One of the targets, according to Microsoft, was the United States Agency for International Development (USAID) ‘s constant contact, which is apparently designed to administer foreign aid and encourage business development around the world.

“From there, the plaintiff managed to distribute phishing emails that appeared to be authentic but included a link that, when clicked, inserted a malicious file used to distribute a backdoor port called NativeZone,” Microsoft explains.

“This backdoor could trigger a wide range of activities from stealing data to infecting other computers on a network,” Microsoft said.

Why would Russia want to go after USAID? Well, the agency has sometimes been used as a regime change tool, such as when USAID secretly created a based on text Twitter version for Cuba in 2010 during an effort to sow anger at the country’s leader Fidel Castro. The Associated Press shared that story in 2014 and Castro died in 2016.

But officially, Microsoft has given up three reasons for recent updates:

First, when accompanied by the attack on SolarWinds, it is clear that a part of Nobelium’s portfolio is to gain access to trusted technology providers and infect its customers. By piggybacking on software updates and now mass e-mail providers, Nobelium increases the chances of collateral damage in espionage operations and diminishes confidence in the technological ecosystem.

Second, perhaps unsurprisingly, the activities of Nobel and that of similar actors tend to follow up with issues of importance to the country from which they operate. This time the Nobel Prize was awarded to several humanitarian and human rights organizations. At the time of the Covid-19 pandemic, Russian actor Strontium look health organizations involved in vaccines.

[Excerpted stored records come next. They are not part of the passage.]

-- pv_equiv track=rewrite | github.com/StefanLim0/mysql-er | sqlextractor/SqlExtractor.py | find_right_paren_pos
-- ===== SOURCE A (Python) =====
-- def find_right_paren_pos(content):
--     quoting = False
--     pre_slash = False
--     for i, char in enumerate(content):
--         if pre_slash:
--             char = '\\' + char
--             pre_slash = not pre_slash
--         if char == '"':
--             quoting = not quoting
--         elif char == '\\':
--             pre_slash = True
--         elif char == ')' and not quoting:
--             return i
--     return -1
-- ===== SOURCE B (Python) =====
-- def find_right_paren_pos(content):
--     # Two-stage approach: split the string on backslashes, so the escape logic
--     # reduces to per-segment bookkeeping (an escaped first char / an escaped
--     # boundary backslash), then scan only within backslash-free segments.
--     segs = content.split('\\')
--     pos = 0
--     quoting = False
--     skip_first = False  # the backslash before this segment escapes its first char
--     for k, seg in enumerate(segs):
--         start = 1 if (skip_first and seg) else 0
--         for j in range(start, len(seg)):
--             c = seg[j]
--             if c == '"':
--                 quoting = not quoting
--             elif c == ')' and not quoting:
--                 return pos + j
--         if k + 1 < len(segs):
--             # the boundary backslash after an empty pending segment is itself escaped
--             skip_first = not (skip_first and not seg)
--         pos += len(seg) + 1
--     return -1
-- ===== Notes on version B (the rewrite author's own statement) =====
-- stated objective: alternative
-- what changed: Replaces A's single char-by-char scan with a pre_slash carry flag by a two-stage method: split the string on backslashes first, then scan only inside the backslash-free segments, resolving escapes at segment boundaries (escaped first char / escaped boundary backslash).
import Mathlib
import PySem

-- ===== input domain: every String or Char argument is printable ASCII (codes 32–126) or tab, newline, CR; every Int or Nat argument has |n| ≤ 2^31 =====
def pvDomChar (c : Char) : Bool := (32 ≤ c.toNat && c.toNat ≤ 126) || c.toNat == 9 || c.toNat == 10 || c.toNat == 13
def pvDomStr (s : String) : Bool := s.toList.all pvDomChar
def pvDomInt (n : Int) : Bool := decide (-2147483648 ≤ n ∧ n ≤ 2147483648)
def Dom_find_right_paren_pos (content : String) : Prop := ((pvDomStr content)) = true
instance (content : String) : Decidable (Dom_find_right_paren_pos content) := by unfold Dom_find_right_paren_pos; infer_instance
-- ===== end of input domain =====

-- B replaces A's single char-by-char scan (for-loop with a pre_slash carry flag) by a
-- two-stage method: split on backslashes first, then scan only inside the backslash-free
-- segments, resolving escapes at segment boundaries (objective: alternative decomposition).

-- ===== PORT A =====
-- A's for-loop over enumerate(content) with state (quoting, pre_slash).
-- When pre_slash is set, A rebinds char to the two-character string '\' + char, which can
-- equal none of '"', '\\', ')'; so that iteration only clears pre_slash and moves on.
def goA : List Char → Nat → Bool → Bool → Int
  | [], _, _, _ => -1
  | _ :: rest, i, quoting, true => goA rest (i + 1) quoting false
  | c :: rest, i, quoting, false =>
    if c = '"' then goA rest (i + 1) (!quoting) false
    else if c = '\\' then goA rest (i + 1) quoting true
    else if c = ')' && !quoting then (i : Int)
    else goA rest (i + 1) quoting false

def find_right_paren_pos (content : String) : Int :=
  goA content.toList 0 false false

-- ===== PORT B =====
-- content.split('\\'): Python str.split with a one-character separator, ported by hand,
-- step for step (exact: splits at every backslash, keeping empty pieces).
def pySplitBS : List Char → List (List Char)
  | [] => [[]]
  | c :: rest =>
    match pySplitBS rest with
    | [] => [[]]  -- unreachable: pySplitBS always returns a nonempty list
    | s :: ss => if c = '\\' then [] :: s :: ss else (c :: s) :: ss

-- Source B's inner for-loop over one backslash-free segment: returns the found absolute
-- position, or the quoting state at the segment's end.
def scanSeg : List Char → Nat → Bool → Option Nat × Bool
  | [], _, q => (none, q)
  | c :: rest, pos, q =>
    if c = '"' then scanSeg rest (pos + 1) (!q)
    else if c = ')' && !q then (some pos, q)
    else scanSeg rest (pos + 1) q

-- Source B's outer for-loop over the segments with state (pos, quoting, skip_first).
def goSegs : List (List Char) → Nat → Bool → Bool → Int
  | [], _, _, _ => -1
  | seg :: rest, pos, q, skip =>
    let start : Nat := if skip && !seg.isEmpty then 1 else 0
    match scanSeg (seg.drop start) (pos + start) q with
    | (some p, _) => (p : Int)
    | (none, q') => goSegs rest (pos + seg.length + 1) q' (!(skip && seg.isEmpty))

def find_right_paren_pos_alt (content : String) : Int :=
  goSegs (pySplitBS content.toList) 0 false false

-- ===== PRECONDITION & SPEC =====
def Spec_find_right_paren_pos (content : String) (out : Int) : Prop := out = find_right_paren_pos_alt content
instance (content : String) (out : Int) : Decidable (Spec_find_right_paren_pos content out) := by unfold Spec_find_right_paren_pos; infer_instance

-- ===== CLAIM (what is proved, stated in full; the proofs are below) =====
def Claim_equal_find_right_paren_pos : Prop := ∀ (content : String), Dom_find_right_paren_pos content → Spec_find_right_paren_pos content (find_right_paren_pos content)

-- ===== LEMMAS AND PROOFS =====

theorem pySplitBS_ne_nil (cs : List Char) : pySplitBS cs ≠ [] := by
  cases cs with
  | nil => simp [pySplitBS]
  | cons c rest =>
    simp only [pySplitBS]
    split
    · simp
    · split
      · simp
      · simp

-- goSegs on an empty first segment: only the boundary backslash's escape status flips
theorem goSegs_nil_seg (ss : List (List Char)) (pos : Nat) (q skip : Bool) :
    goSegs ([] :: ss) pos q skip = goSegs ss (pos + 1) q (!skip) := by
  cases skip <;> simp [goSegs, scanSeg]

-- goSegs with skip_first clear is the inner scan followed by the rest
theorem goSegs_eq_scan (s : List Char) (ss : List (List Char)) (pos : Nat) (q : Bool) :
    goSegs (s :: ss) pos q false =
      match scanSeg s pos q with
      | (some p, _) => (p : Int)
      | (none, q') => goSegs ss (pos + s.length + 1) q' true := by
  simp [goSegs]

-- goSegs with skip_first set ignores the first character of a nonempty segment
theorem goSegs_skip (c : Char) (s : List Char) (ss : List (List Char)) (pos : Nat) (q : Bool) :
    goSegs ((c :: s) :: ss) pos q true = goSegs (s :: ss) (pos + 1) q false := by
  rw [goSegs_eq_scan]
  simp only [goSegs, List.isEmpty_cons, Bool.not_false, Bool.and_true,
    List.length_cons, Bool.and_false]
  have h : pos + (s.length + 1) + 1 = pos + 1 + s.length + 1 := by omega
  rw [h]
  simp

-- goSegs stepping past a live (unescaped) head character of the first segment
theorem goSegs_live (c : Char) (s : List Char) (ss : List (List Char)) (pos : Nat) (q : Bool) :
    goSegs ((c :: s) :: ss) pos q false =
      if c = '"' then goSegs (s :: ss) (pos + 1) (!q) false
      else if c = ')' ∧ q = false then (pos : Int)
      else goSegs (s :: ss) (pos + 1) q false := by
  rw [goSegs_eq_scan]
  have h : pos + (c :: s).length + 1 = pos + 1 + s.length + 1 := by simp; omega
  rw [h]
  by_cases hq : c = '"'
  · subst hq
    rw [if_pos rfl, goSegs_eq_scan]
    simp [scanSeg]
  · by_cases hp : c = ')' ∧ q = false
    · obtain ⟨h1, h2⟩ := hp; subst h1; subst h2
      simp [scanSeg, hq]
    · rw [if_neg hq, if_neg hp, goSegs_eq_scan]
      have hscan : scanSeg (c :: s) pos q = scanSeg s (pos + 1) q := by
        simp only [scanSeg, if_neg hq]
        rw [if_neg]
        simp only [Bool.and_eq_true, decide_eq_true_eq, Bool.not_eq_true']
        exact hp
      rw [hscan]

theorem main_lemma (cs : List Char) :
    ∀ (pos : Nat) (q skip : Bool), goA cs pos q skip = goSegs (pySplitBS cs) pos q skip := by
  induction cs with
  | nil =>
    intro pos q skip
    cases skip <;> simp [goA, pySplitBS, goSegs, scanSeg]
  | cons c rest ih =>
    intro pos q skip
    rcases hsplit : pySplitBS rest with _ | ⟨s, ss⟩
    · exact absurd hsplit (pySplitBS_ne_nil rest)
    by_cases hc : c = '\\'
    · subst hc
      have hb : pySplitBS ('\\' :: rest) = [] :: s :: ss := by
        simp [pySplitBS, hsplit]
      rw [hb, goSegs_nil_seg, ← hsplit]
      cases skip
      · show goA rest (pos + 1) q true = _
        exact ih (pos + 1) q true
      · show goA rest (pos + 1) q false = _
        exact ih (pos + 1) q false
    · have hb : pySplitBS (c :: rest) = (c :: s) :: ss := by
        simp [pySplitBS, hsplit, hc]
      rw [hb]
      cases skip
      · rw [goSegs_live]
        by_cases hq : c = '"'
        · subst hq
          show goA rest (pos + 1) (!q) false = _
          rw [if_pos rfl, ← hsplit]
          exact ih (pos + 1) (!q) false
        · by_cases hp : c = ')' ∧ q = false
          · obtain ⟨h1, h2⟩ := hp; subst h1; subst h2
            simp [goA, hq]
          · have hA : goA (c :: rest) pos q false = goA rest (pos + 1) q false := by
              simp only [goA, if_neg hq, if_neg hc]
              rw [if_neg]
              simp only [Bool.and_eq_true, decide_eq_true_eq, Bool.not_eq_true']
              exact hp
            rw [hA, if_neg hq, if_neg hp, ← hsplit]
            exact ih (pos + 1) q false
      · rw [goSegs_skip, ← hsplit]
        show goA rest (pos + 1) q false = _
        exact ih (pos + 1) q false

-- ===== VERDICT (by name: the statement is the Claim_ definition above) =====
theorem find_right_paren_pos_spec : Claim_equal_find_right_paren_pos := by
  intro content _
  unfold Spec_find_right_paren_pos find_right_paren_pos find_right_paren_pos_alt
  exact main_lemma content.toList 0 false false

In 2019, Strontium look sports and anti-doping organization. And we’ve already reported activities from Strontium and other players mira major elections in the United States and elsewhere. This is yet another example of how cyberattacks have become the tool of choice for a growing number of nation states to achieve a wide variety of political goals, with the focus of these attacks from the Nobel to human rights and organizations. humanitarian.

Third, the cyberattacks of nation states do not slow down. We need clear rules governing the behavior of nation states in cyberspace and clear expectations of the consequences for violating those rules. We must continue to demonstrate around the progress made by the Call of Paris for Trust and Security in Cyberspace, and more widely adopt the recommendations of the Cybersecurity Technical Agreement, and u CyberPeace Institute. But, we need to do more. Microsoft will continue to work with willing governments and the private sector to advance the cause of digital peace.

The hacker SolarWinds has been one of the worst attacks on computers in the United States, dropping malicious code on some of the most sensitive computer systems managed by the The US government and its contractors. Most people believe that the SolarWinds attack was carried out at the behest of Russian President Vladimir Putin, and Microsoft is not very subtle with its new statement on who is behind this latest attack.

The Nobelium comes from Putin’s critics and they don’t give up, at least if you believe Microsoft, which shouldn’t come as a surprise. It’s just another day in the New Cold War.